>>242 (引用開始) 3)とすると、(assuming countable choice) ならば、>>239より ”1. in R, a point x is an accumulation point of a subset A iff there exists a sequence in A\{x} that converges to x,” だから、不足しているのは Rが ”Metric” であることだが。”Rが Metric”をいうには、countable choice だけでは 不足なのかな? (引用終り)
下記 Construction of the real numbers の Construction from Cauchy sequences で metric spaces として completion(完備)までやっているが、どの選択公理を使うかの記述がない ”axiom of dependent choice”だと思うのだが・・ (^^
(参考) https://en.wikipedia.org/wiki/Construction_of_the_real_numbers Construction of the real numbers Explicit constructions of models
Construction from Cauchy sequences A standard procedure to force all Cauchy sequences in a metric space to converge is adding new points to the metric space in a process called completion.

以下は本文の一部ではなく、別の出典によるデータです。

-- named pieces of the common normal form
def pvIdx (id_list : List String) (s : String) : Int := (solB_index id_list).getD s 0
def pvGrp (report : List String) (u : String) : List String :=
  ((PySem.Set.ofList report).filter (fun r => pvT1 r == u)).map pvT0
def pvT (report : List String) (k : Int) : List String :=
  (PySem.Set.ofList report).filter (fun r => decide (k ≤ (pvCnt report (pvT1 r) : Int)))

theorem pv_fill_eq (id_list : List String) (report : List String) :
    solA_fill id_list report =
      (PySem.Set.ofList report).foldl
        (fun d r => d.modify (pvT1 r) ((0 : Int), ([] : List String))
          (fun v => (v.1, v.2 ++ [pvT0 r]))) (solA_init id_list) := rfl

theorem pv_main (id_list : List String) (report : List String) (k : Int)
    (hpre : Pre_solution id_list report k) :
    solution id_list report k = solution_alt id_list report k := by
  have hpre' : ∀ r ∈ PySem.Set.ofList report,
      pvT1 r ∈ id_list ∧ (pvT0 r ∈ id_list ∨ ((pvCnt report (pvT1 r) : Int) < k)) := by
    intro r hr
    have hr' : r ∈ report := (PySem.Set.mem_ofList report r).1 hr
    obtain ⟨-, h1, h2⟩ := hpre r hr'
    exact ⟨h1, h2⟩
  have hcont : ∀ r ∈ PySem.Set.ofList report, (solA_init id_list).contains (pvT1 r) = true := by
    intro r hr
    rw [PySem.Dict.contains_iff_mem_keys, pv_keys_init, PySem.Set.mem_ofList]
    exact (hpre' r hr).1
  have hdA : ∀ u, (solA_fill id_list report).getD u (0, []) =
      (pvIdx id_list u, pvGrp report u) := by
    intro u
    rw [pv_fill_eq, pv_fill_getD _ _ hcont u, pv_init_eq]
    simp [pvIdx, pvGrp]
  have hkeysA : (solA_fill id_list report).keys = PySem.Set.ofList id_list := by
    rw [pv_fill_eq]
    rw [PySem.Dict.keys_foldl_modify_key (PySem.Set.ofList report) (fun r => pvT1 r)
        ((0 : Int), ([] : List String)) (fun _ r v => (v.1, v.2 ++ [pvT0 r])) (solA_init id_list)]
    rw [pv_keys_init]
    apply pv_update_eq_self
    intro x hx
    rcases List.mem_map.1 hx with ⟨r, hr, rfl⟩
    rw [PySem.Set.mem_ofList]
    exact (hpre' r hr).1
  have hnodupA : (solA_fill id_list report).keys.Nodup := by
    rw [pv_fill_eq]
    exact PySem.Dict.nodup_keys_foldl_modify_key _ _ _ _ _ (pv_nodup_init id_list)
  -- A in the normal form: fold pvInc over an index list
  have hA : solution id_list report k =
      ((((PySem.Set.ofList id_list).filter
            (fun u => decide (((pvGrp report u).length : Int) ≥ k))).flatMap
          (fun u => pvGrp report u)).map (pvIdx id_list)).foldl pvInc
        (id_list.map (fun _ => (0 : Int))) := by
    show ((solA_fill id_list report).items.foldl
        (fun answer kv =>
          if ((kv.2.2.length : Int)) ≥ k then
            kv.2.2.foldl
              (fun answer rid =>
                pvInc answer (((solA_fill id_list report).getD rid (0, [])).1)) answer
          else answer)
        (id_list.map (fun _ => 0))) = _
    rw [PySem.List.foldl_ite_eq_foldl_filter
        (fun kv : String × (Int × List String) => ((kv.2.2.length : Int)) ≥ k)
        (fun answer kv => kv.2.2.foldl
          (fun answer rid =>
            pvInc answer (((solA_fill id_list report).getD rid (0, [])).1)) answer)]
    rw [← List.foldl_flatMap]
    rw [← List.foldl_map (f := fun rid => ((solA_fill id_list report).getD rid (0, [])).1)
        (g := pvInc)]
    rw [PySem.Dict.items_eq_map_keys _ hnodupA ((0 : Int), ([] : List String))]
    rw [hkeysA]
    simp only [hdA]
    rw [List.filter_map, List.flatMap_map]
    simp [Function.comp_def]
  -- B in the normal form: fold pvInc over an index list
  have hB : solution_alt id_list report k =
      ((pvT report k).map (fun r => pvIdx id_list (pvT0 r))).foldl pvInc
        (List.replicate id_list.length 0) := by
    show ((PySem.Set.ofList report).foldl
        (fun answer r =>
          if PySem.Set.contains (solB_susp report k) (pvT1 r) = true then
            pvInc answer (pvIdx id_list (pvT0 r))
          else answer)
        (List.replicate id_list.length 0)) = _
    rw [PySem.List.foldl_if_eq_foldl_filter
        (fun r => PySem.Set.contains (solB_susp report k) (pvT1 r))
        (fun answer r => pvInc answer (pvIdx id_list (pvT0 r)))]
    rw [List.filter_congr (fun r hr => pv_susp_contains report k r hr)]
    rw [← List.foldl_map (f := fun r => pvIdx id_list (pvT0 r)) (g := pvInc)]
    rfl
  rw [hA, hB]
  -- the two index lists are permutations of each other
  -- groupwise: the filtered groups are exactly the groups of the suspended-filtered list
  have hgrp : ∀ u, (if decide (((pvGrp report u).length : Int) ≥ k) then pvGrp report u else []) =
      ((pvT report k).filter (fun r => pvT1 r == u)).map pvT0 := by
    intro u
    have hcntP : ∀ u, (pvGrp report u).length = pvCnt report u := by
      intro u
      rw [pvGrp, List.length_map, pvCnt, List.countP_eq_length_filter]
    have hTfilter : (pvT report k).filter (fun r => pvT1 r == u) =
        (PySem.Set.ofList report).filter
          (fun r => (pvT1 r == u) && decide (k ≤ (pvCnt report (pvT1 r) : Int))) := by
      rw [pvT, List.filter_filter]
    by_cases hku : k ≤ (pvCnt report u : Int)
    · rw [if_pos (by simpa [ge_iff_le, hcntP u] using hku)]
      rw [hTfilter]
      rw [pvGrp]
      congr 1
      apply List.filter_congr
      intro r hr
      by_cases he : pvT1 r = u
      · simp [he, hku]
      · simp [he]
    · rw [if_neg (by simpa [ge_iff_le, hcntP u] using hku)]
      rw [hTfilter]
      have : (PySem.Set.ofList report).filter
          (fun r => (pvT1 r == u) && decide (k ≤ (pvCnt report (pvT1 r) : Int))) = [] := by
        rw [List.filter_eq_nil_iff]
        intro r hr
        by_cases he : pvT1 r = u
        · simp [he, hku]
        · simp [he]
      rw [this]
      rfl
  rw [show id_list.map (fun _ => (0 : Int)) = List.replicate id_list.length 0 from by simp]
  rw [pv_flatMap_filter (fun u => decide (((pvGrp report u).length : Int) ≥ k))
      (fun u => pvGrp report u) (PySem.Set.ofList id_list)]
  rw [List.flatMap_congr (fun u _ => hgrp u)]
  rw [List.map_flatMap]
  simp only [List.map_map]
  rw [← List.map_flatMap]
  have hperm : (List.flatMap (fun u => (pvT report k).filter (fun r => pvT1 r == u))
      (PySem.Set.ofList id_list)).Perm (pvT report k) := by
    apply pv_partition_perm pvT1 _ _ (PySem.Set.nodup_ofList id_list)
    intro r hr
    have hrS : r ∈ PySem.Set.ofList report := (List.mem_filter.1 hr).1
    rw [PySem.Set.mem_ofList]
    exact (hpre' r hrS).1
  apply List.Perm.foldl_eq' (hperm.map _)
  intro x hx y hy z
  rcases List.mem_map.1 hx with ⟨rx, _, rfl⟩
  rcases List.mem_map.1 hy with ⟨ry, _, rfl⟩
  exact pv_inc_comm z _ _ (pv_index_nonneg id_list _) (pv_index_nonneg id_list _)
-- the recursion of A, with fuel for the `i+1` steps (inside Pre_ the fuel is never exhausted)
def goA (s : List Char) (fuel : Nat) (i k : Int) : List (List Char) :=
  if k = 0 then [pyRle (PySem.List.slice s (some i) none)]
  else if i = (s.length : Int) - 1 then [pyRle []]
  else
    match fuel with
    | 0 => []
    | f + 1 =>
      let tryR := goA s f (i + 1) (k - 1)
      let dontR := pyFilterMin ((goA s f (i + 1) k).map
        (fun r => pyRle ((PySem.List.pyGet? s i).getD ' ' :: pyExpand r)))
      let tMin := pyMinLen tryR
      let dMin := pyMinLen dontR
      if tMin < dMin then tryR
      else if dMin < tMin then dontR
      else tryR ++ dontR

def getOptimalCompressionRLEs (s : String) (i : Int) (k_ : Int) : List String :=
  (goA s.toList (2 * s.toList.length + 2) i k_).map (fun r => String.ofList r)

-- ===== PORT B =====
-- combine of Source B: fuses A's filter_min into the comparison (min of the filtered list = min of the list)
def combineB (c : Char) (tries subs : List (List Char)) : List (List Char) :=
  let donts := subs.map (fun r => pyRle (c :: pyExpand r))
  let dmin := pyMinLen donts
  let tmin := pyMinLen tries
  if tmin < dmin then tries
  else
    let donts2 := donts.filter (fun x => x.length == dmin)
    if dmin < tmin then donts2
    else tries ++ donts2

def getOptimalCompressionRLEs_alt (s : String) (i : Int) (k_ : Int) : List String :=
  let cs := s.toList
  let n : Int := (cs.length : Int)
  if k_ = 0 then [String.ofList (pyRle (PySem.List.slice cs (some i) none))]
  else if i = n - 1 then [""]
  else
    let kk := if k_ < n - i then k_ else n - i
    let row0 : List (List (List Char)) :=
      [pyRle (PySem.List.slice cs (some (n - 1)) none)] :: List.replicate kk.toNat [[]]
    let row := (PySem.List.pyRange (n - 2) (i - 1) (-1)).foldl
      (fun row j =>
        (PySem.List.pyRange 1 (kk + 1) 1).foldl
          (fun new k =>
            new ++ [combineB ((PySem.List.pyGet? cs j).getD ' ')
                      (PySem.List.pyGetD row (k - 1) [])
                      (PySem.List.pyGetD row k [])])
          [[pyRle (PySem.List.slice cs (some j) none)]])
      row0
    (PySem.List.pyGetD row kk []).map (fun r => String.ofList r)

-- ===== PRECONDITION & SPEC =====
-- Pre_ excludes negative k_ (k_ is a count of deletions; outside the natural domain) and, for k_ ≠ 0,
-- start indices i outside [-n, n-1] (and i ≠ n-1), on which A raises RecursionError or IndexError.
def Pre_getOptimalCompressionRLEs (s : String) (i : Int) (k_ : Int) : Prop :=
  0 ≤ k_ ∧ (k_ = 0 ∨ i = (s.toList.length : Int) - 1 ∨
    (-(s.toList.length : Int) ≤ i ∧ i ≤ (s.toList.length : Int) - 1))
instance (s : String) (i : Int) (k_ : Int) : Decidable (Pre_getOptimalCompressionRLEs s i k_) := by
  unfold Pre_getOptimalCompressionRLEs; infer_instance

def pvWitness_getOptimalCompressionRLEs : String × Int × Int := ("aab", 0, 1)

def Spec_getOptimalCompressionRLEs (s : String) (i : Int) (k_ : Int) (out : List String) : Prop := out = getOptimalCompressionRLEs_alt s i k_
instance (s : String) (i : Int) (k_ : Int) (out : List String) : Decidable (Spec_getOptimalCompressionRLEs s i k_ out) := by unfold Spec_getOptimalCompressionRLEs; infer_instance

-- ===== CLAIM (what is proved, stated in full; the proofs are below) =====
def Claim_equal_getOptimalCompressionRLEs : Prop := ∀ (s : String) (i : Int) (k_ : Int), Dom_getOptimalCompressionRLEs s i k_ → Pre_getOptimalCompressionRLEs s i k_ → Spec_getOptimalCompressionRLEs s i k_ (getOptimalCompressionRLEs s i k_)

-- ===== LEMMAS AND PROOFS =====

-- the (total, fuel-free) value of A's recursion; proof-side reference function
def rleR (s : List Char) (i k : Int) : List (List Char) :=
  if k = 0 then [pyRle (PySem.List.slice s (some i) none)]
  else if i = (s.length : Int) - 1 then [pyRle []]
  else if h : i < (s.length : Int) - 1 then
    let tryR := rleR s (i + 1) (k - 1)
    let dontR := pyFilterMin ((rleR s (i + 1) k).map
      (fun r => pyRle ((PySem.List.pyGet? s i).getD ' ' :: pyExpand r)))
    if pyMinLen tryR < pyMinLen dontR then tryR
    else if pyMinLen dontR < pyMinLen tryR then dontR
    else tryR ++ dontR
  else []
termination_by ((s.length : Int) - 1 - i).toNat
decreasing_by all_goals omega

theorem pyMinLen_attained (L : List (List Char)) (h : L ≠ []) :
    ∃ x ∈ L, x.length = pyMinLen L := by
  unfold pyMinLen
  cases hm : PySem.List.min? (L.map List.length) (fun x => x) with
  | none => exact absurd (by simpa using (PySem.List.min?_eq_none_iff _ _).1 hm) h
  | some m =>
    have := PySem.List.min?_mem hm
    simp only [List.mem_map] at this
    obtain ⟨x, hx, hlen⟩ := this
    exact ⟨x, hx, hlen⟩

theorem pyMinLen_const (L : List (List Char)) (m : Nat) (h : L ≠ [])
    (hall : ∀ x ∈ L, x.length = m) : pyMinLen L = m := by
  obtain ⟨x, hx, hlen⟩ := pyMinLen_attained L h
  rw [← hlen, hall x hx]

theorem pyFilterMin_ne_nil (L : List (List Char)) (h : L ≠ []) : pyFilterMin L ≠ [] := by
  obtain ⟨x, hx, hlen⟩ := pyMinLen_attained L h
  have : x ∈ pyFilterMin L := by
    unfold pyFilterMin
    simp [List.mem_filter, hx, hlen]
  exact List.ne_nil_of_mem this

theorem pyMinLen_pyFilterMin (L : List (List Char)) (h : L ≠ []) :
    pyMinLen (pyFilterMin L) = pyMinLen L := by
  apply pyMinLen_const
  · exact pyFilterMin_ne_nil L h
  · intro x hx
    unfold pyFilterMin at hx
    simp only [List.mem_filter, beq_iff_eq] at hx
    exact hx.2

theorem rleR_ne_nil (s : List Char) (i k : Int) (h : k = 0 ∨ i ≤ (s.length : Int) - 1) :
    rleR s i k ≠ [] := by
  rw [rleR]
  by_cases hk : k = 0
  · simp [hk]
  · rw [if_neg hk]
    by_cases hi : i = (s.length : Int) - 1
    · simp [hi]
    · have hi' : i < (s.length : Int) - 1 := by omega
      rw [if_neg hi, dif_pos hi']
      have hT : rleR s (i + 1) (k - 1) ≠ [] :=
        rleR_ne_nil s (i + 1) (k - 1) (Or.inr (by omega))
      have hD : pyFilterMin ((rleR s (i + 1) k).map
          (fun r => pyRle ((PySem.List.pyGet? s i).getD ' ' :: pyExpand r))) ≠ [] := by
        apply pyFilterMin_ne_nil
        simpa using rleR_ne_nil s (i + 1) k (Or.inr (by omega))
      dsimp only
      split_ifs
      · exact hT
      · exact hD
      · simp [hT]
  termination_by ((s.length : Int) - 1 - i).toNat
  decreasing_by all_goals omega

theorem combineB_eq (c : Char) (T D : List (List Char)) (hT : T ≠ []) (hD : D ≠ []) :
    combineB c T D =
      (let dontR := pyFilterMin (D.map (fun r => pyRle (c :: pyExpand r)))
       if pyMinLen T < pyMinLen dontR then T
       else if pyMinLen dontR < pyMinLen T then dontR
       else T ++ dontR) := by
  have hD' : D.map (fun r => pyRle (c :: pyExpand r)) ≠ [] := by simpa using hD
  simp only [combineB, pyMinLen_pyFilterMin _ hD']
  rfl

theorem rleR_step (s : List Char) (i k : Int) (hk : k ≠ 0) (hi : i < (s.length : Int) - 1) :
    rleR s i k = combineB ((PySem.List.pyGet? s i).getD ' ')
      (rleR s (i + 1) (k - 1)) (rleR s (i + 1) k) := by
  have hne : i ≠ (s.length : Int) - 1 := by omega
  rw [combineB_eq _ _ _ (rleR_ne_nil s (i + 1) (k - 1) (Or.inr (by omega)))
        (rleR_ne_nil s (i + 1) k (Or.inr (by omega)))]
  conv_lhs => rw [rleR]
  rw [if_neg hk, if_neg hne, dif_pos hi]

theorem goA_eq_rleR (s : List Char) (fuel : Nat) (i k : Int)
    (hdom : k = 0 ∨ i ≤ (s.length : Int) - 1)
    (hfuel : ((s.length : Int) - 1 - i).toNat ≤ fuel) :
    goA s fuel i k = rleR s i k := by
  by_cases hk : k = 0
  · rw [goA.eq_def, rleR]; simp [hk]
  · by_cases hi : i = (s.length : Int) - 1
    · rw [goA.eq_def]; conv_rhs => rw [rleR]
      rw [if_neg hk, if_neg hk, if_pos hi, if_pos hi]
    · have hi' : i < (s.length : Int) - 1 := by
        rcases hdom with h | h
        · exact absurd h hk
        · omega
      cases fuel with
      | zero => exfalso; omega
      | succ f =>
        rw [goA.eq_def]; conv_rhs => rw [rleR]
        rw [if_neg hk, if_neg hk, if_neg hi, if_neg hi, dif_pos hi']
        have h1 := goA_eq_rleR s f (i + 1) (k - 1) (Or.inr (by omega)) (by omega)
        have h2 := goA_eq_rleR s f (i + 1) k (Or.inr (by omega)) (by omega)
        dsimp only
        rw [h1, h2]
  termination_by fuel

theorem rleR_indep (s : List Char) (i k k' : Int) (hi : i ≤ (s.length : Int) - 1)
    (hk : (s.length : Int) - i ≤ k) (hk' : (s.length : Int) - i ≤ k') :
    rleR s i k = rleR s i k' := by
  have hk0 : k ≠ 0 := by omega
  have hk0' : k' ≠ 0 := by omega
  by_cases hie : i = (s.length : Int) - 1
  · conv_lhs => rw [rleR]
    conv_rhs => rw [rleR]
    rw [if_neg hk0, if_neg hk0', if_pos hie, if_pos hie]
  · have hi' : i < (s.length : Int) - 1 := by omega
    rw [rleR_step s i k hk0 hi', rleR_step s i k' hk0' hi']
    rw [rleR_indep s (i + 1) (k - 1) (k' - 1) (by omega) (by omega) (by omega),
        rleR_indep s (i + 1) k k' (by omega) (by omega) (by omega)]
  termination_by ((s.length : Int) - 1 - i).toNat
  decreasing_by all_goals omega

theorem pyRle_nil : pyRle [] = [] := by
  rw [pyRle]
  rfl

-- the row of subproblem values [rleR s j 0, …, rleR s j kk] that B's sweep maintains
def rowAt (s : List Char) (kk : Int) (j : Int) : List (List (List Char)) :=
  (List.range (kk.toNat + 1)).map (fun k => rleR s j (Int.ofNat k))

R is defined as the completion of the set Q of the rational numbers with respect to the metric |x − y| Normally, metrics are defined with real numbers as values, but this does not make the construction/definition circular, since all numbers that are implied (even implicitly) are rational numbers.[5]
An advantage of constructing R as the completion of Q is that this construction can be used for every other metric spaces.